-- Opening Marker --

-- pv_equiv track=rewrite | github.com/AlanValdevenito/Teoria-de-Algoritmos | PRIMERA-CURSADA/EJERCICIOS/PROGRAMACION-DINAMICA/pd_11.py | operaciones_solucion
-- ===== SOURCE A (Python) =====
-- AUMENTAR_OPERANDO = 'mas1'
--
-- DUPLICAR_OPERANDO = 'por2'
--
-- def operaciones_solucion(mem, k, solucion):
--
--     if (k == 0):
--         return solucion
--
--     if (k % 2 == 0):
--         solucion.append(DUPLICAR_OPERANDO)
--         return operaciones_solucion(mem, k // 2, solucion)
--
--     solucion.append(AUMENTAR_OPERANDO)
--     return operaciones_solucion(mem, k - 1, solucion)
-- ===== SOURCE B (Python) =====
-- AUMENTAR_OPERANDO = 'mas1'
--
-- DUPLICAR_OPERANDO = 'por2'
--
-- def operaciones_solucion(mem, k, solucion):
--     # Read k's binary digits directly: every bit below the MSB yields
--     # (optionally 'mas1' then) 'por2', LSB first; the MSB yields the final 'mas1'.
--     if k:
--         for b in bin(k)[3:][::-1]:
--             if b == '1':
--                 solucion.append(AUMENTAR_OPERANDO)
--             solucion.append(DUPLICAR_OPERANDO)
--         solucion.append(AUMENTAR_OPERANDO)
--     return solucion
-- ===== Notes on version B (the rewrite author's own statement) =====
-- stated objective: alternative
-- what changed: B replaces A's per-step recursion on the recurrence (halve when even, decrement when odd) by a single pass over k's binary representation (bin(k)), emitting 'mas1'/'por2' from the bits LSB-first; A diverges on negative k, which Pre_ excludes.
import Mathlib
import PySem

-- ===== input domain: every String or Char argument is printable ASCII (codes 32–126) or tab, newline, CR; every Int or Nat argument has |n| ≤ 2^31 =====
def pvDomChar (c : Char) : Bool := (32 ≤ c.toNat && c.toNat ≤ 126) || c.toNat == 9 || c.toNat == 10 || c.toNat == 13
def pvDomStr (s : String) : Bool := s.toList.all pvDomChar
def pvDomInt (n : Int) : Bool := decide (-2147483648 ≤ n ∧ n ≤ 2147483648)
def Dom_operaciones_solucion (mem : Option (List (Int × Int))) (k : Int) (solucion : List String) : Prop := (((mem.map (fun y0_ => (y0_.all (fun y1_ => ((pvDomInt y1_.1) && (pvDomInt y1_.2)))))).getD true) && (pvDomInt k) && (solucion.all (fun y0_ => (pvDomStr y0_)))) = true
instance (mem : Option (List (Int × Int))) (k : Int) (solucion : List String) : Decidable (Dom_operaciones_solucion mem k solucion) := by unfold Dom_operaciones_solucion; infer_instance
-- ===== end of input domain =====

-- B reads k's binary digits in one pass instead of A's per-step recursion; both
-- mutate `solucion` in place in Python in the same way (the equivalence proved
-- here is about the return value). A diverges for k < 0; Pre_ excludes that.

-- ===== PORT A =====
-- fuel makes A's (tail) recursion total in Lean; under Pre_ (0 ≤ k) the fuel
-- k.toNat + 1 is never exhausted, so this is A's computation step for step.
def operaciones_solucion_go (mem : Option (List (Int × Int))) : Nat → Int → List String → List String
  | 0, _, sol => sol
  | fuel + 1, k, sol =>
    if k = 0 then sol
    else if PySem.Int.mod k 2 = 0 then
      operaciones_solucion_go mem fuel (PySem.Int.floordiv k 2) (sol ++ ["por2"])
    else
      operaciones_solucion_go mem fuel (k - 1) (sol ++ ["mas1"])

def operaciones_solucion (mem : Option (List (Int × Int))) (k : Int) (solucion : List String) : List String :=
  operaciones_solucion_go mem (k.toNat + 1) k solucion

-- ===== PORT B =====
-- Python's bin(n) digit string (without the '0b'/'-0b' prefix) for a Nat.
def natBits (n : Nat) : List Char :=
  if n < 2 then [if n = 1 then '1' else '0']
  else natBits (n / 2) ++ [if n % 2 = 1 then '1' else '0']
termination_by n
decreasing_by omega

-- Python's bin(k) as a list of characters.
def pyBin (k : Int) : List Char :=
  if k < 0 then '-' :: '0' :: 'b' :: natBits k.natAbs
  else '0' :: 'b' :: natBits k.toNat

def operaciones_solucion_alt (mem : Option (List (Int × Int))) (k : Int) (solucion : List String) : List String :=
  if k ≠ 0 then
    (((pyBin k).drop 3).reverse.foldl
      (fun acc c => if c = '1' then acc ++ ["mas1", "por2"] else acc ++ ["por2"]) solucion)
      ++ ["mas1"]
  else solucion

-- ===== PRECONDITION & SPEC =====
-- Pre_ excludes k < 0, on which Python A never returns (infinite recursion).
def Pre_operaciones_solucion (mem : Option (List (Int × Int))) (k : Int) (solucion : List String) : Prop := 0 ≤ k
instance (mem : Option (List (Int × Int))) (k : Int) (solucion : List String) : Decidable (Pre_operaciones_solucion mem k solucion) := by unfold Pre_operaciones_solucion; infer_instance
def pvWitness_operaciones_solucion : (Option (List (Int × Int))) × Int × List String := (none, 6, ["x"])

def Spec_operaciones_solucion (mem : Option (List (Int × Int))) (k : Int) (solucion : List String) (out : List String) : Prop := out = operaciones_solucion_alt mem k solucion
instance (mem : Option (List (Int × Int))) (k : Int) (solucion : List String) (out : List String) : Decidable (Spec_operaciones_solucion mem k solucion out) := by unfold Spec_operaciones_solucion; infer_instance

-- ===== CLAIM (what is proved, stated in full; the proofs are below) =====
def Claim_equal_operaciones_solucion : Prop := ∀ (mem : Option (List (Int × Int))) (k : Int) (solucion : List String), Dom_operaciones_solucion mem k solucion → Pre_operaciones_solucion mem k solucion → Spec_operaciones_solucion mem k solucion (operaciones_solucion mem k solucion)

-- ===== LEMMAS AND PROOFS =====

-- the common operation sequence, as a function of k
def opSeq : Nat → List String
  | 0 => []
  | n + 1 =>
    if (n + 1) % 2 = 0 then "por2" :: opSeq ((n + 1) / 2)
    else "mas1" :: opSeq n
termination_by n => n
decreasing_by all_goals omega

lemma opSeq_pos (n : Nat) (h : 0 < n) :
    opSeq n = if n % 2 = 0 then "por2" :: opSeq (n / 2) else "mas1" :: opSeq (n - 1) := by
  cases n with
  | zero => omega
  | succ m => rw [opSeq]; rfl

lemma goA_eq (mem : Option (List (Int × Int))) (fuel : Nat) :
    ∀ (k : Int) (sol : List String), 0 ≤ k → k < fuel →
      operaciones_solucion_go mem fuel k sol = sol ++ opSeq k.toNat := by
  induction fuel with
  | zero => intro k sol h1 h2; omega
  | succ f ih =>
    intro k sol h1 h2
    rw [operaciones_solucion_go]
    by_cases hk : k = 0
    · simp [hk, opSeq]
    · have hkpos : 0 < k := by omega
      rw [if_neg hk]
      rw [PySem.Int.mod_eq_emod_of_pos (a := k) (by omega),
          PySem.Int.floordiv_eq_ediv_of_pos (a := k) (by omega)]
      by_cases he : k % 2 = 0
      · rw [if_pos he, ih (k / 2) _ (by omega) (by omega)]
        rw [opSeq_pos k.toNat (by omega), if_pos (by omega)]
        have : (k / 2).toNat = k.toNat / 2 := by omega
        simp [this]
      · rw [if_neg he, ih (k - 1) _ (by omega) (by omega)]
        rw [opSeq_pos k.toNat (by omega), if_neg (by omega)]
        have : (k - 1).toNat = k.toNat - 1 := by omega
        simp [this]

lemma natBits_ne_nil (n : Nat) : natBits n ≠ [] := by
  rw [natBits]
  split <;> simp

lemma natBits_ge2 (n : Nat) (h : 2 ≤ n) :
    natBits n = natBits (n / 2) ++ [if n % 2 = 1 then '1' else '0'] := by
  rw [natBits, if_neg (by omega)]

lemma foldB_eq (n : Nat) (h : 1 ≤ n) : ∀ (sol : List String),
    (((natBits n).drop 1).reverse.foldl
      (fun acc c => if c = '1' then acc ++ ["mas1", "por2"] else acc ++ ["por2"]) sol)
      ++ ["mas1"] = sol ++ opSeq n := by
  induction n using Nat.strong_induction_on with
  | _ n ih =>
    intro sol
    by_cases hs : n < 2
    · have : n = 1 := by omega
      subst this
      simp [natBits, opSeq]
    · have h2 : 2 ≤ n := by omega
      rw [natBits_ge2 n h2]
      have hne := natBits_ne_nil (n / 2)
      have hlen : 1 ≤ (natBits (n / 2)).length := by
        cases hx : natBits (n / 2) with
        | nil => exact absurd hx hne
        | cons a l => simp
      rw [List.drop_append_of_le_length hlen, List.reverse_append]
      simp only [List.reverse_cons, List.reverse_nil, List.nil_append, List.singleton_append,
        List.foldl_cons]
      by_cases he : n % 2 = 1
      · rw [if_pos he, if_pos rfl,
            ih (n / 2) (by omega) (by omega) (sol ++ ["mas1", "por2"])]
        rw [opSeq_pos n (by omega), if_neg (by omega),
            opSeq_pos (n - 1) (by omega), if_pos (by omega)]
        have : (n - 1) / 2 = n / 2 := by omega
        simp [this]
      · rw [if_neg he, if_neg (by simp), ih (n / 2) (by omega) (by omega) (sol ++ ["por2"])]
        rw [opSeq_pos n (by omega), if_pos (by omega)]
        simp

lemma alt_eq (mem : Option (List (Int × Int))) (k : Int) (sol : List String) (h : 0 ≤ k) :
    operaciones_solucion_alt mem k sol = sol ++ opSeq k.toNat := by
  unfold operaciones_solucion_alt
  by_cases hk : k = 0
  · simp [hk, opSeq]
  · rw [if_pos hk]
    unfold pyBin
    rw [if_neg (by omega)]
    have : ('0' :: 'b' :: natBits k.toNat).drop 3 = (natBits k.toNat).drop 1 := rfl
    rw [this, foldB_eq k.toNat (by omega) sol]

-- ===== VERDICT (by name: the statement is the Claim_ definition above) =====
theorem operaciones_solucion_spec : Claim_equal_operaciones_solucion := by
  intro mem k sol _ hpre
  unfold Spec_operaciones_solucion operaciones_solucion
  rw [goA_eq mem (k.toNat + 1) k sol hpre (by omega), alt_eq mem k sol hpre]
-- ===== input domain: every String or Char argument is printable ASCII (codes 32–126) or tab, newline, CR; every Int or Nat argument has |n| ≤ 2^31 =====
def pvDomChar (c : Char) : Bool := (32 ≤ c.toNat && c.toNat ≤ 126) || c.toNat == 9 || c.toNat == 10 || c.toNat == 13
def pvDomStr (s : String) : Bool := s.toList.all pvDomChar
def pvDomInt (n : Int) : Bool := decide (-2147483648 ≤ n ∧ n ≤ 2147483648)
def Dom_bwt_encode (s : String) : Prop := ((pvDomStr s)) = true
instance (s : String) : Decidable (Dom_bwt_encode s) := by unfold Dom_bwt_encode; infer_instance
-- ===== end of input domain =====

-- B replaces A's per-character dict of predecessor buckets (plus sorted key set) by one
-- stable sort of the full (char, predecessor) pair list built with a uniform (i-1) % n
-- wraparound; objective: faster (one library sort in place of per-bucket string appends).

-- ===== PORT A =====
-- the 'if key in temp_dict: … else: …' update of A's loop body
def bwtStepA (d : PySem.Dict Char (List Char)) (key : Char) (val : Char) :
    PySem.Dict Char (List Char) :=
  if d.contains key then d.insert key (d.getD key [] ++ [val]) else d.insert key [val]

def bwt_encode (s : String) : String :=
  -- s = "".join(["{", s, "}"])
  let cs : List Char := ['{'] ++ s.toList ++ ['}']
  let d : PySem.Dict Char (List Char) :=
    (PySem.List.pyRange (PySem.List.len cs - 1) 0 (-1)).foldl
      (fun d i => bwtStepA d (PySem.List.pyGetD cs i ' ') (PySem.List.pyGetD cs (i - 1) ' '))
      PySem.Dict.empty
  -- key = s[0]; val = "}"; the same if/else once more
  let d : PySem.Dict Char (List Char) := bwtStepA d (PySem.List.pyGetD cs 0 ' ') '}'
  let sortedKeys : List Char := PySem.List.sorted d.keys (fun k => k) false
  String.mk ((sortedKeys.map (fun k => d.getD k [])).flatten)

-- ===== PORT B =====
def bwt_encode_alt (s : String) : String :=
  let t : List Char := ['{'] ++ s.toList ++ ['}']
  let n : Int := PySem.List.len t
  let pairs : List (Char × Char) :=
    (PySem.List.pyRange (n - 1) (-1) (-1)).map
      (fun i => (PySem.List.pyGetD t i ' ', PySem.List.pyGetD t (PySem.Int.mod (i - 1) n) ' '))
  let sortedPairs := PySem.List.sorted pairs (fun p => p.1) false
  String.mk (sortedPairs.map (fun p => p.2))

-- ===== PRECONDITION & SPEC =====
def Spec_bwt_encode (s : String) (out : String) : Prop := out = bwt_encode_alt s
instance (s : String) (out : String) : Decidable (Spec_bwt_encode s out) := by unfold Spec_bwt_encode; infer_instance

-- ===== CLAIM (what is proved, stated in full; the proofs are below) =====
def Claim_equal_bwt_encode : Prop := ∀ (s : String), Dom_bwt_encode s → Spec_bwt_encode s (bwt_encode s)

-- ===== LEMMAS AND PROOFS =====

-- the 'if key in temp_dict: … else: …' update of A's loop body is exactly a `modify`
theorem bwtStepA_eq_modify (d : PySem.Dict Char (List Char)) (key val : Char) :
    bwtStepA d key val = d.modify key [] (fun old => old ++ [val]) := by
  unfold bwtStepA PySem.Dict.modify
  by_cases h : d.contains key
  · simp [h]
  · simp only [Bool.not_eq_true] at h
    simp [h, PySem.Dict.getD_of_not_contains d [] h]

-- insertBy lands after everything not 'before' x and in front of everything 'before' x
theorem insertBy_middle {alpha : Type} (bef : alpha → alpha → Bool) (x : alpha) (l1 l2 : List alpha)
    (h1 : ∀ y ∈ l1, bef x y = false) (h2 : ∀ y ∈ l2, bef x y = true) :
    PySem.List.insertBy bef x (l1 ++ l2) = l1 ++ x :: l2 := by
  induction l1 with
  | nil =>
    cases l2 with
    | nil => rfl
    | cons z zs => simp [PySem.List.insertBy, h2 z (by simp)]
  | cons y ys ih =>
    have hy : bef x y = false := h1 y (by simp)
    simp only [List.cons_append, PySem.List.insertBy, hy]
    simp only [Bool.false_eq_true, if_false, List.cons.injEq, true_and]
    exact ih (fun y hy => h1 y (by simp [hy]))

-- Closing Marker --

WHAT THE EXERCISE ASKS
Please filter the entries above down to the lines holding "update" and copy them.

EXERCISE OUTPUT
-- the 'if key in temp_dict: … else: …' update of A's loop body
-- the 'if key in temp_dict: … else: …' update of A's loop body is exactly a `modify`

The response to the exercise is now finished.